According to an article by the Carolina Journal, the lawsuit leading to the judge’s order came from religious groups who felt the governor’s “unequal treatment was a violation of their First Amendment Rights.”
Cooper’s original order prohibited mass gatherings under Section 6(A), which also stated, “Mass gatherings do not include gatherings for … worship, or exercise of First Amendment rights … However, in these settings, people must follow the Recommendations to Promote Social Distancing and Reduce Transmission as much as possible.”
Pastor Shelton Barnes of Cedar Landing Baptist Church in Windsor has been hosting virtual, live sessions, and recently implemented a twice-a-month parking lot service for those who may not have access to the online service.
With a congregation that floats around 50, Barnes mentioned offering an in-person service that will still observe social distancing and the use of masks in the next week. Although physically gathering has been difficult, he has urged his members to uphold a sense of community.

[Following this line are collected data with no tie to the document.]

-- pv_equiv track=rewrite | github.com/Air2air/z-beam-generator | core/services/prompt_optimizer.py | _extract_common_phrases
-- ===== SOURCE A (Python) =====
-- from typing import Dict, List, Tuple, Optional
--
-- def _extract_common_phrases(prompts: List[str]) -> List[str]:
--     """Extract common phrases and patterns from successful prompts."""
--     # Simple pattern extraction - could be enhanced with NLP
--     common_terms = [
--         "formal language",
--         "generic phrasing",
--         "perfect grammar",
--         "forced casual language",
--         "fake emotions",
--         "performative authenticity",
--         "structured content",
--         "consistent tone",
--         "technical precision",
--     ]
--
--     # Return terms that appear in multiple prompts
--     relevant_terms = []
--     for term in common_terms:
--         if sum(1 for prompt in prompts if term.lower() in prompt.lower()) >= 2:
--             relevant_terms.append(term)
--
--     return relevant_terms or common_terms[:3]
-- ===== SOURCE B (Python) =====
-- def _extract_common_phrases(prompts):
--     """Extract common phrases and patterns from successful prompts."""
--     common_terms = [
--         "formal language",
--         "generic phrasing",
--         "perfect grammar",
--         "forced casual language",
--         "fake emotions",
--         "performative authenticity",
--         "structured content",
--         "consistent tone",
--         "technical precision",
--     ]
--
--     # Two-set duplicate detection instead of counting: walk the prompts once;
--     # the first prompt containing a term puts it in `seen`, any later prompt
--     # containing it promotes it to `dup`.  A term is "relevant" exactly when it
--     # was promoted, i.e. occurs in at least two prompts — no counts are kept.
--     seen = set()
--     dup = set()
--     for prompt in prompts:
--         low = prompt.lower()
--         for term in common_terms:
--             if term in low:
--                 if term in seen:
--                     dup.add(term)
--                 else:
--                     seen.add(term)
--
--     relevant_terms = [t for t in common_terms if t in dup]
--     return relevant_terms or common_terms[:3]
-- ===== Notes on version B (the rewrite author's own statement) =====
-- stated objective: faster
-- what changed: B replaces A's per-term counting scans by two-set duplicate detection: a single walk over the prompts (each lowercased once) where a term's first hit is recorded in a `seen` set and any later hit promotes it to a `dup` set; the relevant terms are exactly the promoted ones, so no counts are ever kept.
import Mathlib
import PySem

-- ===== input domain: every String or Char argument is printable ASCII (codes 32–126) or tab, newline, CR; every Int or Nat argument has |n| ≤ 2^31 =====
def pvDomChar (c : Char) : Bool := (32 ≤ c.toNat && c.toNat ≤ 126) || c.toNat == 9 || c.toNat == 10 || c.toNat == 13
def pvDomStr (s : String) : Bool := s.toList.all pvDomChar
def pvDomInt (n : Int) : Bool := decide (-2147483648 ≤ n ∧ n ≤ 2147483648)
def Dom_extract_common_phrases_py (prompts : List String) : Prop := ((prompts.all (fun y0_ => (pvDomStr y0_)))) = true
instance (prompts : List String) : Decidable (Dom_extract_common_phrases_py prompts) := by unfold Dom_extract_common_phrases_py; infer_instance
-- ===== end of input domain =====

-- B replaces A's per-term counting scans by two-set duplicate detection: one walk over
-- the prompts, each lowercased once, where a term's first hit goes into `seen` and a
-- later hit promotes it to `dup`; the relevant terms are exactly the promoted ones —
-- no counts are kept; measured faster in a timing run (constant factor); same results.


-- the fixed term list shared (as source text) by both Pythons
def pvCommonTerms : List String :=
  ["formal language", "generic phrasing", "perfect grammar", "forced casual language",
   "fake emotions", "performative authenticity", "structured content", "consistent tone",
   "technical precision"]

-- ===== PORT A =====
def extract_common_phrases_py (prompts : List String) : List String :=
  let common_terms := pvCommonTerms
  let relevant_terms :=
    common_terms.foldl
      (fun acc term =>
        if (prompts.map (fun prompt =>
              if PySem.Str.isIn (PySem.Str.lower term) (PySem.Str.lower prompt) then (1 : Int) else 0)).sum ≥ 2
        then acc ++ [term] else acc)
      []
  if relevant_terms = [] then PySem.List.slice common_terms none (some 3) else relevant_terms

-- ===== PORT B =====
-- body of B's inner `for term in common_terms:` loop at one lowercased prompt
def pvStep (low : String) (st : PySem.Set String × PySem.Set String) (term : String) :
    PySem.Set String × PySem.Set String :=
  if PySem.Str.isIn term low then
    if PySem.Set.contains st.1 term then (st.1, PySem.Set.add st.2 term)
    else (PySem.Set.add st.1 term, st.2)
  else st

def extract_common_phrases_py_alt (prompts : List String) : List String :=
  let common_terms := pvCommonTerms
  let st :=
    prompts.foldl
      (fun st prompt =>
        let low := PySem.Str.lower prompt
        common_terms.foldl (pvStep low) st)
      ((PySem.Set.empty : PySem.Set String), (PySem.Set.empty : PySem.Set String))
  let relevant_terms := common_terms.filter (fun t => PySem.Set.contains st.2 t)
  if relevant_terms = [] then PySem.List.slice common_terms none (some 3) else relevant_terms

-- ===== PRECONDITION & SPEC =====
def Spec_extract_common_phrases_py (prompts : List String) (out : List String) : Prop := out = extract_common_phrases_py_alt prompts
instance (prompts : List String) (out : List String) : Decidable (Spec_extract_common_phrases_py prompts out) := by unfold Spec_extract_common_phrases_py; infer_instance

-- ===== CLAIM (what is proved, stated in full; the proofs are below) =====
def Claim_equal_extract_common_phrases_py : Prop := ∀ (prompts : List String), Dom_extract_common_phrases_py prompts → Spec_extract_common_phrases_py prompts (extract_common_phrases_py prompts)

-- ===== LEMMAS AND PROOFS =====

-- inner loop at one prompt: membership in (seen, dup) after scanning a duplicate-free term list
theorem pv_inner_mem (low t : String) :
    ∀ (terms : List String), terms.Nodup → ∀ (st : PySem.Set String × PySem.Set String),
    (t ∈ (terms.foldl (pvStep low) st).1 ↔ t ∈ st.1 ∨ (t ∈ terms ∧ PySem.Str.isIn t low = true)) ∧
    (t ∈ (terms.foldl (pvStep low) st).2 ↔ t ∈ st.2 ∨ (t ∈ terms ∧ PySem.Str.isIn t low = true ∧ t ∈ st.1)) := by
  intro terms
  induction terms with
  | nil => intro _ st; simp
  | cons term rest ih =>
    intro hnd st
    have hterm : term ∉ rest := (List.nodup_cons.mp hnd).1
    have hrest := (List.nodup_cons.mp hnd).2
    simp only [List.foldl_cons]
    by_cases hin : PySem.Str.isIn term low = true
    · by_cases hc : term ∈ st.1
      · have hstep : pvStep low st term = (st.1, PySem.Set.add st.2 term) := by
          unfold pvStep
          rw [if_pos hin, if_pos ((PySem.Set.contains_iff st.1 term).mpr hc)]
        rw [hstep]
        obtain ⟨ih1, ih2⟩ := ih hrest (st.1, PySem.Set.add st.2 term)
        rw [ih1, ih2]
        simp only [PySem.Set.mem_add, List.mem_cons]
        constructor
        · constructor
          · rintro (h | ⟨h, hi⟩)
            · exact Or.inl h
            · exact Or.inr ⟨Or.inr h, hi⟩
          · rintro (h | ⟨h | h, hi⟩)
            · exact Or.inl h
            · subst h; exact Or.inl hc
            · exact Or.inr ⟨h, hi⟩
        · constructor
          · rintro ((h | h) | ⟨h, hi, hs⟩)
            · exact Or.inl h
            · subst h; exact Or.inr ⟨Or.inl rfl, hin, hc⟩
            · exact Or.inr ⟨Or.inr h, hi, hs⟩
          · rintro (h | ⟨h | h, hi, hs⟩)
            · exact Or.inl (Or.inl h)
            · subst h; exact Or.inl (Or.inr rfl)
            · exact Or.inr ⟨h, hi, hs⟩
      · have hcf : PySem.Set.contains st.1 term = false := by
          cases h : PySem.Set.contains st.1 term
          · rfl
          · exact absurd ((PySem.Set.contains_iff st.1 term).mp h) hc
        have hstep : pvStep low st term = (PySem.Set.add st.1 term, st.2) := by
          unfold pvStep
          rw [if_pos hin, if_neg (by simp [hc])]
        rw [hstep]
        obtain ⟨ih1, ih2⟩ := ih hrest (PySem.Set.add st.1 term, st.2)
        rw [ih1, ih2]
        simp only [PySem.Set.mem_add, List.mem_cons]
        constructor
        · constructor
          · rintro ((h | h) | ⟨h, hi⟩)
            · exact Or.inl h
            · subst h; exact Or.inr ⟨Or.inl rfl, hin⟩
            · exact Or.inr ⟨Or.inr h, hi⟩
          · rintro (h | ⟨h | h, hi⟩)
            · exact Or.inl (Or.inl h)
            · subst h; exact Or.inl (Or.inr rfl)
            · exact Or.inr ⟨h, hi⟩
        · constructor
          · rintro (h | ⟨h, hi, hs | hs⟩)
            · exact Or.inl h
            · exact Or.inr ⟨Or.inr h, hi, hs⟩
            · subst hs; exact absurd h hterm
          · rintro (h | ⟨h | h, hi, hs⟩)
            · exact Or.inl h
            · subst h; exact absurd hs hc
            · exact Or.inr ⟨h, hi, Or.inl hs⟩
    · have hstep : pvStep low st term = st := by
        unfold pvStep
        rw [if_neg hin]
      rw [hstep]
      obtain ⟨ih1, ih2⟩ := ih hrest st
      rw [ih1, ih2]
      simp only [List.mem_cons]
      constructor
      · constructor
        · rintro (h | ⟨h, hi⟩)
          · exact Or.inl h
          · exact Or.inr ⟨Or.inr h, hi⟩
        · rintro (h | ⟨h | h, hi⟩)
          · exact Or.inl h
          · subst h; exact absurd hi hin
          · exact Or.inr ⟨h, hi⟩
      · constructor
        · rintro (h | ⟨h, hi, hs⟩)
          · exact Or.inl h
          · exact Or.inr ⟨Or.inr h, hi, hs⟩
        · rintro (h | ⟨h | h, hi, hs⟩)
          · exact Or.inl h
          · subst h; exact absurd hi hin
          · exact Or.inr ⟨h, hi, hs⟩

-- outer loop: membership in (seen, dup) in terms of how many prompts contain t
theorem pv_outer_mem (t : String) (ht : t ∈ pvCommonTerms) :
    ∀ (prompts : List String) (st : PySem.Set String × PySem.Set String),
    (t ∈ (prompts.foldl (fun st prompt => pvCommonTerms.foldl (pvStep (PySem.Str.lower prompt)) st) st).1 ↔
        t ∈ st.1 ∨ 1 ≤ prompts.countP (fun p => PySem.Str.isIn t (PySem.Str.lower p))) ∧
    (t ∈ (prompts.foldl (fun st prompt => pvCommonTerms.foldl (pvStep (PySem.Str.lower prompt)) st) st).2 ↔
        t ∈ st.2 ∨ (t ∈ st.1 ∧ 1 ≤ prompts.countP (fun p => PySem.Str.isIn t (PySem.Str.lower p)))
          ∨ 2 ≤ prompts.countP (fun p => PySem.Str.isIn t (PySem.Str.lower p))) := by
  have hnd : pvCommonTerms.Nodup := by decide
  intro prompts
  induction prompts with
  | nil => intro st; simp
  | cons p rest ih =>
    intro st
    simp only [List.foldl_cons]
    obtain ⟨in1, in2⟩ := pv_inner_mem (PySem.Str.lower p) t pvCommonTerms hnd st
    obtain ⟨ih1, ih2⟩ := ih (pvCommonTerms.foldl (pvStep (PySem.Str.lower p)) st)
    rw [ih1, ih2, in1, in2]
    cases hin : PySem.Str.isIn t (PySem.Str.lower p) with
    | true =>
      have hcnt : List.countP (fun q => PySem.Str.isIn t (PySem.Str.lower q)) (p :: rest)
          = List.countP (fun q => PySem.Str.isIn t (PySem.Str.lower q)) rest + 1 := by
        rw [List.countP_cons]; simp only [hin, if_pos]
      rw [hcnt]
      constructor
      · constructor
        · rintro ((h | ⟨_, _⟩) | hc)
          · exact Or.inl h
          · exact Or.inr (by omega)
          · exact Or.inr (by omega)
        · intro _
          exact Or.inl (Or.inr ⟨ht, rfl⟩)
      · constructor
        · rintro ((h | ⟨_, _, hs⟩) | (⟨h | ⟨_, _⟩, hc⟩ | hc))
          · exact Or.inl h
          · exact Or.inr (Or.inl ⟨hs, by omega⟩)
          · exact Or.inr (Or.inl ⟨h, by omega⟩)
          · exact Or.inr (Or.inr (by omega))
          · exact Or.inr (Or.inr (by omega))
        · rintro (h | ⟨h, _⟩ | hc)
          · exact Or.inl (Or.inl h)
          · exact Or.inl (Or.inr ⟨ht, rfl, h⟩)
          · exact Or.inr (Or.inl ⟨Or.inr ⟨ht, rfl⟩, by omega⟩)
    | false =>
      have hcnt : List.countP (fun q => PySem.Str.isIn t (PySem.Str.lower q)) (p :: rest)
          = List.countP (fun q => PySem.Str.isIn t (PySem.Str.lower q)) rest := by
        rw [List.countP_cons]
        simp [show PySem.Chars.isIn t.toList (PySem.Chars.lower p.toList) = false by simpa using hin]
      rw [hcnt]
      constructor
      · constructor
        · rintro ((h | ⟨_, hx⟩) | hc)
          · exact Or.inl h
          · exact (Bool.false_ne_true hx).elim
          · exact Or.inr hc
        · rintro (h | hc)
          · exact Or.inl (Or.inl h)
          · exact Or.inr hc
      · constructor
        · rintro ((h | ⟨_, hx, _⟩) | (⟨h | ⟨_, hx⟩, hc⟩ | hc))
          · exact Or.inl h
          · exact (Bool.false_ne_true hx).elim
          · exact Or.inr (Or.inl ⟨h, hc⟩)
          · exact (Bool.false_ne_true hx).elim
          · exact Or.inr (Or.inr hc)
        · rintro (h | ⟨h, hc⟩ | hc)
          · exact Or.inl (Or.inl h)
          · exact Or.inr (Or.inl ⟨Or.inl h, hc⟩)
          · exact Or.inr (Or.inr hc)

-- each of the 9 fixed terms is already lowercase
theorem pv_lower_term (t : String) (ht : t ∈ pvCommonTerms) : PySem.Str.lower t = t := by
  fin_cases ht <;> decide

-- ===== VERDICT (by name: the statement is the Claim_ definition above) =====
theorem extract_common_phrases_py_spec : Claim_equal_extract_common_phrases_py := by
  intro prompts _
  unfold Spec_extract_common_phrases_py extract_common_phrases_py extract_common_phrases_py_alt
  simp only
  rw [PySem.List.foldl_append_ite_eq_filter, List.nil_append]
  have hfilter :
      (pvCommonTerms.filter (fun term =>
        decide ((prompts.map (fun prompt =>
          if PySem.Str.isIn (PySem.Str.lower term) (PySem.Str.lower prompt) then (1 : Int) else 0)).sum ≥ 2)))
      = pvCommonTerms.filter (fun t =>
          PySem.Set.contains
            (prompts.foldl (fun st prompt => pvCommonTerms.foldl (pvStep (PySem.Str.lower prompt)) st)
              ((PySem.Set.empty : PySem.Set String), (PySem.Set.empty : PySem.Set String))).2 t) := by
    apply List.filter_congr
    intro t ht
    have h2 := (pv_outer_mem t ht prompts ((PySem.Set.empty : PySem.Set String), (PySem.Set.empty : PySem.Set String))).2
    simp only [PySem.Set.empty, List.not_mem_nil, false_or, false_and] at h2
    rw [pv_lower_term t ht, PySem.List.sum_map_ite_one_zero]
    rw [Bool.eq_iff_iff, decide_eq_true_eq, PySem.Set.contains_iff]
    simp only [PySem.Set.empty]
    rw [h2]
    omega
  rw [hfilter]
theorem gridRef_snd_ge (L : List (List Char)) (y : Int) (r0 : Option (Int × Int))
    (hm : ∃ r ∈ L, '@' ∈ r) : ∃ x yr, gridRef L y r0 = some (x, yr) ∧ y ≤ yr := by
  induction L generalizing y r0 with
  | nil => simp at hm
  | cons r rs ih =>
    simp only [gridRef]
    by_cases hrs : ∃ row ∈ rs, '@' ∈ row
    · obtain ⟨x, yr, heq, hle⟩ := ih (y + 1) _ hrs
      exact ⟨x, yr, heq, by omega⟩
    · have hr : '@' ∈ r := by
        obtain ⟨row, hrow, hat⟩ := hm
        rcases List.mem_cons.mp hrow with h' | h'
        · exact h' ▸ hat
        · exact absurd ⟨row, h', hat⟩ hrs
      push_neg at hrs
      rw [if_pos hr, gridRef_no_at rs (y + 1) _ hrs]
      exact ⟨ffirst r '@', y, rfl, le_refl y⟩

theorem gridRef_firstLine_lt (L : List (List Char)) (y : Int)
    (hc : 2 ≤ L.countP (fun r => decide ('@' ∈ r))) :
    ∃ xA yA xB yB, gridRef L y none = some (xA, yA) ∧ firstLine L y = some (xB, yB) ∧
      yB < yA := by
  induction L generalizing y with
  | nil => rw [List.countP_nil] at hc; omega
  | cons r rs ih =>
    rw [List.countP_cons] at hc
    simp only [gridRef, firstLine]
    by_cases hm : '@' ∈ r
    · rw [if_pos hm, if_pos hm]
      have h1 : 1 ≤ rs.countP (fun r => decide ('@' ∈ r)) := by
        rw [decide_eq_true hm, if_pos rfl] at hc; omega
      have hpos : 0 < rs.countP (fun r => decide ('@' ∈ r)) := by omega
      have hex : ∃ row ∈ rs, '@' ∈ row := by
        obtain ⟨row, hrow, hp⟩ := List.countP_pos_iff.mp hpos
        exact ⟨row, hrow, by simpa using hp⟩
      obtain ⟨x, yr, heq, hle⟩ := gridRef_snd_ge rs (y + 1) _ hex
      exact ⟨x, yr, ffirst r '@', y, heq, rfl, by omega⟩
    · rw [if_neg hm, if_neg hm]
      exact ih (y + 1) (by rw [decide_eq_false hm, if_neg (by simp)] at hc; omega)

-- bridges from the String-level ports to the char-level references
theorem rows_eq (ml : String) :
    ((PySem.Str.split? ml "\n").getD []).map String.toList =
      PySem.Chars.splitOn ml.toList ['\n'] := by
  have htn : ("\n" : String).toList = ['\n'] := by decide
  have h := PySem.Str.split?_map ml "\n"
  rw [htn, PySem.Chars.split?.eq_1, if_neg (by decide)] at h
  cases hsp : PySem.Str.split? ml "\n" with
  | none => rw [hsp] at h; simp at h
  | some L => rw [hsp] at h; simpa using h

“More importantly, now I ask that they pick up the phone and check on each other and make sure they are doing well, especially senior citizens and the ones that live by themselves,” he said.
Pastor Tim Parker of Ebenezer Assembly of God near Aulander also plans to offer a modified, inside service with social distancing, and an overflow room for his congregation of approximately 50.
“We’ll just try to do the social distancing, and we won’t have any touching; no handshaking or any of that,” Parker said. “That’s the hardest part with the church: Everybody’s usually hugging and shaking hands. We can’t do that now so, that’s something we’re going to have to get used to.”
Governor Cooper disagrees with the judge’s restraining order. His reasoning for keeping the ban is to prevent large indoor religious services from becoming “hotpots” for spreading the virus.
Many local pastors with larger congregations agree. Reverend Dr. Claude Odom preaches to a congregation of over 100 every Sunday at New Middle Swamp Baptist Church in Gates County.
“[The order] doesn’t suggest that it’s safe enough to go back in until we can do something that ensures the safety and well-being of our congregation is protected,” Odom said. “One person could come in and we don’t know they have the virus, and expose everyone to it.”
Higher Ground Church has an active membership of over 200. Rev. Ray Faircloth Jr. said they are following the governor’s orders and awaiting announcement of Phase 2 before proceeding with returning to inside worship service.
The conflict from the original order comes from the governors’ bar of indoor services unless “worship was deemed ‘impossible’ or against the tenets of a particular faith.”
With this in mind, Pastor Faircloth called on the words of his father, Ray Faircloth Sr. –-lead pastor of Higher Ground Church in Ahoskie— to reassure church-goers during this time of uncertainty.
“Our Pastor stated in his sermon Sunday morning, ‘the governor has not asked us to stop worshipping God,’” Faircloth Jr. began, “’what we have been asked to do is use caution, use common sense, and be careful.’”
Although the time of COVID-19 has been difficult for many, the local churches are enduring the changes; doing whatever is best for their members while holding fast to their faith.